§ **Instructions to follow**:
When the line containing "def Claim_equal_get_categories_name_py : Prop" appears in the entries below, begin printing there and stop after the line containing "def pvF (label"; print each of those lines exactly and no other line.

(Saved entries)
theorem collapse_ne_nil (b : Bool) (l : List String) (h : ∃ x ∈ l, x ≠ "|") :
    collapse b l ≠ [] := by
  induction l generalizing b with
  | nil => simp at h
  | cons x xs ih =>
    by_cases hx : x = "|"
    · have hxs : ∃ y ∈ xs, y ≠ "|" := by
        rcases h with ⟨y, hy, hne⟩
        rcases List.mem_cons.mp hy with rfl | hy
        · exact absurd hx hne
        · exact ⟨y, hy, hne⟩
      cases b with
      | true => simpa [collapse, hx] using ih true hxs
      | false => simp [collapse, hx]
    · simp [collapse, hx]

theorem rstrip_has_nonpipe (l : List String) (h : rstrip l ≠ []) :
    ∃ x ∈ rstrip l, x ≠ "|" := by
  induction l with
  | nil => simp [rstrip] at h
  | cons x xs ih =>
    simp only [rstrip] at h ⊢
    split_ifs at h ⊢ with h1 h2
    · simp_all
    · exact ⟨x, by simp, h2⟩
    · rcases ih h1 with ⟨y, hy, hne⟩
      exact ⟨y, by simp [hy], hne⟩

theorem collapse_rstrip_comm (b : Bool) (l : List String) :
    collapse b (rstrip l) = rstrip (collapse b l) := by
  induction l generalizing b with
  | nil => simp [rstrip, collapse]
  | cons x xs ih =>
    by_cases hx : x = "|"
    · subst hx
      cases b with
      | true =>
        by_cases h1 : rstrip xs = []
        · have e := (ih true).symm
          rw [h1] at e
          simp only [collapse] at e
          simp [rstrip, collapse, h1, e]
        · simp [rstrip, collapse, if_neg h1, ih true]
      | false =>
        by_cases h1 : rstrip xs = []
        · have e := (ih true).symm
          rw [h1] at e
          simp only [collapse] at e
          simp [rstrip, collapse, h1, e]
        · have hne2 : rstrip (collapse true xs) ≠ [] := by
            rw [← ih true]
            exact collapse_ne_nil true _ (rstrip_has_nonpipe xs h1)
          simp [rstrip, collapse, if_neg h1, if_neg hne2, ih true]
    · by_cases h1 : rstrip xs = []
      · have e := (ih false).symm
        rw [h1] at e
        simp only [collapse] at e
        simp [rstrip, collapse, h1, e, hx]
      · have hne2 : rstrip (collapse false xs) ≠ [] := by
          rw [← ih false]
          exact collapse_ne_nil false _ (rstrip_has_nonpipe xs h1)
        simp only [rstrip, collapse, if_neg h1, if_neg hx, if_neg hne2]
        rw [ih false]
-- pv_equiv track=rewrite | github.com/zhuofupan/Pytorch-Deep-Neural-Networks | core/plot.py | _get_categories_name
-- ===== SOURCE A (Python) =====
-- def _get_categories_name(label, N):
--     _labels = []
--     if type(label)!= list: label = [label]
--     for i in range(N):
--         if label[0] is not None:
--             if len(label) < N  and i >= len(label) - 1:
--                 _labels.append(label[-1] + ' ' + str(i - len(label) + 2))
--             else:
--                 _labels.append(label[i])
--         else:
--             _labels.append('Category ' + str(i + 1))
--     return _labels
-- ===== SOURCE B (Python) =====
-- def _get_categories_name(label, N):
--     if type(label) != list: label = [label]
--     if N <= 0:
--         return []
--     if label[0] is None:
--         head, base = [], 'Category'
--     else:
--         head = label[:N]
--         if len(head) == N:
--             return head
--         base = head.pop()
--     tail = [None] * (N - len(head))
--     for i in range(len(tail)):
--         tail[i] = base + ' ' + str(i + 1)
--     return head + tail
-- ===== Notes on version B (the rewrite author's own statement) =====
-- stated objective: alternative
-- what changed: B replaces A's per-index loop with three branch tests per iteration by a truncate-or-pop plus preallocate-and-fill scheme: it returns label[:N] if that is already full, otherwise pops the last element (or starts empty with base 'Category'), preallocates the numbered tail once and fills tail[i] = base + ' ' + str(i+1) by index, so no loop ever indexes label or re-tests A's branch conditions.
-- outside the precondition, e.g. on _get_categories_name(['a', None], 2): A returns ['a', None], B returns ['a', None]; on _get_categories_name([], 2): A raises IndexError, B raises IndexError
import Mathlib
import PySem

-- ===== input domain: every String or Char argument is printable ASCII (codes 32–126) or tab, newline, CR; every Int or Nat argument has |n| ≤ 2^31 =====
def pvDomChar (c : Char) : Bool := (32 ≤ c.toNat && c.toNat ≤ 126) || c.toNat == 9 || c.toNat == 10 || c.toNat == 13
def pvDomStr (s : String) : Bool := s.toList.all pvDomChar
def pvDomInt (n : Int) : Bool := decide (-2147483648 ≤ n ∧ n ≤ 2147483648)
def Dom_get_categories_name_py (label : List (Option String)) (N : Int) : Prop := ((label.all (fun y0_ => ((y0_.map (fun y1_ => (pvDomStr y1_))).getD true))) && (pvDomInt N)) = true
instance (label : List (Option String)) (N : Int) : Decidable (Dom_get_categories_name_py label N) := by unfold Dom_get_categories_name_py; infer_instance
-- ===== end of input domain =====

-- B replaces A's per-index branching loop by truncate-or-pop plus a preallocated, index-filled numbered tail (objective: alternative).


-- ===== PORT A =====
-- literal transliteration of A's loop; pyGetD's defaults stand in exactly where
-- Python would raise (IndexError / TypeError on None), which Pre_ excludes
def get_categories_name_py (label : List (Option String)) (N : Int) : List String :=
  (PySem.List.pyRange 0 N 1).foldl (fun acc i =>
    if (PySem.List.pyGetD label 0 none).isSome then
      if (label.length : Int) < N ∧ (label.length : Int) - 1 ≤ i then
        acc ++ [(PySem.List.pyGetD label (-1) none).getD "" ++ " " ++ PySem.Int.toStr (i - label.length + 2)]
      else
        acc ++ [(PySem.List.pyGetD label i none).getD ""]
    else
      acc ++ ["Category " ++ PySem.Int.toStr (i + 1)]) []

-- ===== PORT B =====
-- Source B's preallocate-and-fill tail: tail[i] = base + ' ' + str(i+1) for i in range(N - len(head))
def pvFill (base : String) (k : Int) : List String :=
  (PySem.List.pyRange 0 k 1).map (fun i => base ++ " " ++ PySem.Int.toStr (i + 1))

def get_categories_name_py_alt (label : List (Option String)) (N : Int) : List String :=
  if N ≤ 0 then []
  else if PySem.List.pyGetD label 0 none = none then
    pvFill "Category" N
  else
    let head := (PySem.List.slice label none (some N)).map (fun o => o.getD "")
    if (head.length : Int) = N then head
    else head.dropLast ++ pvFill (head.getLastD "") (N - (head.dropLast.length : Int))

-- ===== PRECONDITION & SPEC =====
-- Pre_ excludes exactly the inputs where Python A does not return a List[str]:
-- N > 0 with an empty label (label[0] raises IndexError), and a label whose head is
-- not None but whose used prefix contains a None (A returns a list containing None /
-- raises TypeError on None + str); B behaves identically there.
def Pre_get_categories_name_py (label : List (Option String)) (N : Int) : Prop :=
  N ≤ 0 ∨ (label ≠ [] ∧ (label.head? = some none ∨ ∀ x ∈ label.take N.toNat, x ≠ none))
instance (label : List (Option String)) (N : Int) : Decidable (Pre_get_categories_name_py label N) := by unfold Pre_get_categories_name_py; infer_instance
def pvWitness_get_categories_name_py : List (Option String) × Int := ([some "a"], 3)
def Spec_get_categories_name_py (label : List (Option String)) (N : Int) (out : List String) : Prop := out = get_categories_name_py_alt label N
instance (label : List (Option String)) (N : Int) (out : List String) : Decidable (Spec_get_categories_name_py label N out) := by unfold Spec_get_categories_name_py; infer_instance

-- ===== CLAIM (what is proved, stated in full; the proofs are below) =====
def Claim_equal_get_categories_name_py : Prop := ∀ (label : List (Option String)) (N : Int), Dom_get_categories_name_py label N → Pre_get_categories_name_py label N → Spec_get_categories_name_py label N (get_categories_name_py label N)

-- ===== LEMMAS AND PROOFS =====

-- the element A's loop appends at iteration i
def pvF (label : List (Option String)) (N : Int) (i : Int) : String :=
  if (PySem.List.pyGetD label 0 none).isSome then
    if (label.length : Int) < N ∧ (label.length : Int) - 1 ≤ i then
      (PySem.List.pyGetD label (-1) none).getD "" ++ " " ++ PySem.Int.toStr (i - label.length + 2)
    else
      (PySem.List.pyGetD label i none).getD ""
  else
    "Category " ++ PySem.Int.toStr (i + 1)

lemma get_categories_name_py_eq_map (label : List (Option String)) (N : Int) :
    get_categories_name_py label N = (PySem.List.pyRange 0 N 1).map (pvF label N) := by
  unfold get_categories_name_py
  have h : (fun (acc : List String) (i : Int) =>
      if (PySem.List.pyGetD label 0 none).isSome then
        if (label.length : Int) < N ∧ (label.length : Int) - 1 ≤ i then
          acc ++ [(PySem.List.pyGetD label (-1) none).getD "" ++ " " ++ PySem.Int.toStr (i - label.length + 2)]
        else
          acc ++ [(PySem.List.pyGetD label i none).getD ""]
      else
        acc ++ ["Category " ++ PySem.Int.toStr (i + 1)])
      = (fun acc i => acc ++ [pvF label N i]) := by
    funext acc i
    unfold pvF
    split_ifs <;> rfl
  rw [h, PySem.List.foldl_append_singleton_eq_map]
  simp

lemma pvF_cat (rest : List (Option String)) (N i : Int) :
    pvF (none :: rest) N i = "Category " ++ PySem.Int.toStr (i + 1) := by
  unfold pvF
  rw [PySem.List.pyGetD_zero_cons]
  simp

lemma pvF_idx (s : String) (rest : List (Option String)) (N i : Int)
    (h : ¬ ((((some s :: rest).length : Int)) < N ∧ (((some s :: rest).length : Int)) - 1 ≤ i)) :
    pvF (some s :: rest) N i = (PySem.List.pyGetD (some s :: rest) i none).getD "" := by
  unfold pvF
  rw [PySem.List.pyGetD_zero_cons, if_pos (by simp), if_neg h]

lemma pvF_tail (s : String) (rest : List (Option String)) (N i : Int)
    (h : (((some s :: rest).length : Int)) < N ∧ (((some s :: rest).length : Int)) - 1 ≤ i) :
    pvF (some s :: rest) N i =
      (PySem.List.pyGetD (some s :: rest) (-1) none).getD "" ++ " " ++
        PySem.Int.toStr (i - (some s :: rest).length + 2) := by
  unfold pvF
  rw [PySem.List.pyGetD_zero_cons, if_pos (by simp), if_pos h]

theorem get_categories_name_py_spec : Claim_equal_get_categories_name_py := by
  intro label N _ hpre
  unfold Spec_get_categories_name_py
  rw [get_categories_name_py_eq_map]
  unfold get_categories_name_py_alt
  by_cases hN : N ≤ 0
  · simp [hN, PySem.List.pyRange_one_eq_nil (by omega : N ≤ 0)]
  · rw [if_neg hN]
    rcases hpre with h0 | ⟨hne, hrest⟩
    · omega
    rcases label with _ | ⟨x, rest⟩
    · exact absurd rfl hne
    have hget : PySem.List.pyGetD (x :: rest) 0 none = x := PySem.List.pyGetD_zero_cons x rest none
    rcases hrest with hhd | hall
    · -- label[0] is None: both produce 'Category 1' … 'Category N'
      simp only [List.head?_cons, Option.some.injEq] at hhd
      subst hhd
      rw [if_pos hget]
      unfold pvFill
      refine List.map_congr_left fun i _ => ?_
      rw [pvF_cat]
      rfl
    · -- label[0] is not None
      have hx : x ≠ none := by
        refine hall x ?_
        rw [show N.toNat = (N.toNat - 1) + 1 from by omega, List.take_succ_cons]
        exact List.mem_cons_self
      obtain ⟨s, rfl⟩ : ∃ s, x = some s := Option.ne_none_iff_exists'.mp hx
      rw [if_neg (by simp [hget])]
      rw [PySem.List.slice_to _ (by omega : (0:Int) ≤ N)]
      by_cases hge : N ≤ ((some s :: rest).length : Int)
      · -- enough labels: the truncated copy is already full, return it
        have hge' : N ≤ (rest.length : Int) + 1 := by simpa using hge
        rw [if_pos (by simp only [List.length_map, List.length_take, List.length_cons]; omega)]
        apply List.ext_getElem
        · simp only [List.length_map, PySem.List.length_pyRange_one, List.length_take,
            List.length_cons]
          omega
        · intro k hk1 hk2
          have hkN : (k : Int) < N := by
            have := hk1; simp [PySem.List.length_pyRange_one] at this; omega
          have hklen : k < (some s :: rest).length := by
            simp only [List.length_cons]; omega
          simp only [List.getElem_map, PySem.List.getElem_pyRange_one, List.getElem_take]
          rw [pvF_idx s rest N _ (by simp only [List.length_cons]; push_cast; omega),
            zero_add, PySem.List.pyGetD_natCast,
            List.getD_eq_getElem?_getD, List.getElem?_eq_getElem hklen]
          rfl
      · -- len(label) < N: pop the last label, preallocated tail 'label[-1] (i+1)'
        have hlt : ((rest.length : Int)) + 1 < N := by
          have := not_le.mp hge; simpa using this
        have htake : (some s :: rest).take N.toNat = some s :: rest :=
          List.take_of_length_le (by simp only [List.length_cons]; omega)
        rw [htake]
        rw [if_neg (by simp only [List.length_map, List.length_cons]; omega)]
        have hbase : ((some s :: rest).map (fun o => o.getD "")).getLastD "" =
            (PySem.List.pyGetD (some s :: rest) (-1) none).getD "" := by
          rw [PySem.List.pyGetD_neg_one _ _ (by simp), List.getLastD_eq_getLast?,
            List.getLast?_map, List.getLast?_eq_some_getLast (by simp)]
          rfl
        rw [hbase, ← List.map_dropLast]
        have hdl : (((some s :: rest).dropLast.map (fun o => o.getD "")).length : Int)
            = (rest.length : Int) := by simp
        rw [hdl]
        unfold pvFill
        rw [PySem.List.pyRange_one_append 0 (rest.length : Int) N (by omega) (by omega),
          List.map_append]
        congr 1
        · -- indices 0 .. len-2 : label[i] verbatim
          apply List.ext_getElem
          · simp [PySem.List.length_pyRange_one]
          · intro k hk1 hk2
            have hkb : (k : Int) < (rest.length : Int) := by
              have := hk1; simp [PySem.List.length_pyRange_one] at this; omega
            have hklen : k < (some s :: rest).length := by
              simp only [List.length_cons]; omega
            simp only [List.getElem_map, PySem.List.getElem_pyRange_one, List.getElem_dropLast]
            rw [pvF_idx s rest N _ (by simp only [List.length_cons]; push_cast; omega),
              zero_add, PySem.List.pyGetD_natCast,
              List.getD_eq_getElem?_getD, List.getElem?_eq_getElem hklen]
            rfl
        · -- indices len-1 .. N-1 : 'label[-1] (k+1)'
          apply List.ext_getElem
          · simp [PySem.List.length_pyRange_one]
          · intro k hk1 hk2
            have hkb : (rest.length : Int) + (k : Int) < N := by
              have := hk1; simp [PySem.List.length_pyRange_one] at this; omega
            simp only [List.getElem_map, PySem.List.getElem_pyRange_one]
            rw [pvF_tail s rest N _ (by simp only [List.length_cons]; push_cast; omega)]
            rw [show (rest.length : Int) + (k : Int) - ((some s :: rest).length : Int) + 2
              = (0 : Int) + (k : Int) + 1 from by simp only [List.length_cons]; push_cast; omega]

§ **Result**:
def Claim_equal_get_categories_name_py : Prop := ∀ (label : List (Option String)) (N : Int), Dom_get_categories_name_py label N → Pre_get_categories_name_py label N → Spec_get_categories_name_py label N (get_categories_name_py label N)

-- ===== LEMMAS AND PROOFS =====

-- the element A's loop appends at iteration i
def pvF (label : List (Option String)) (N : Int) (i : Int) : String :=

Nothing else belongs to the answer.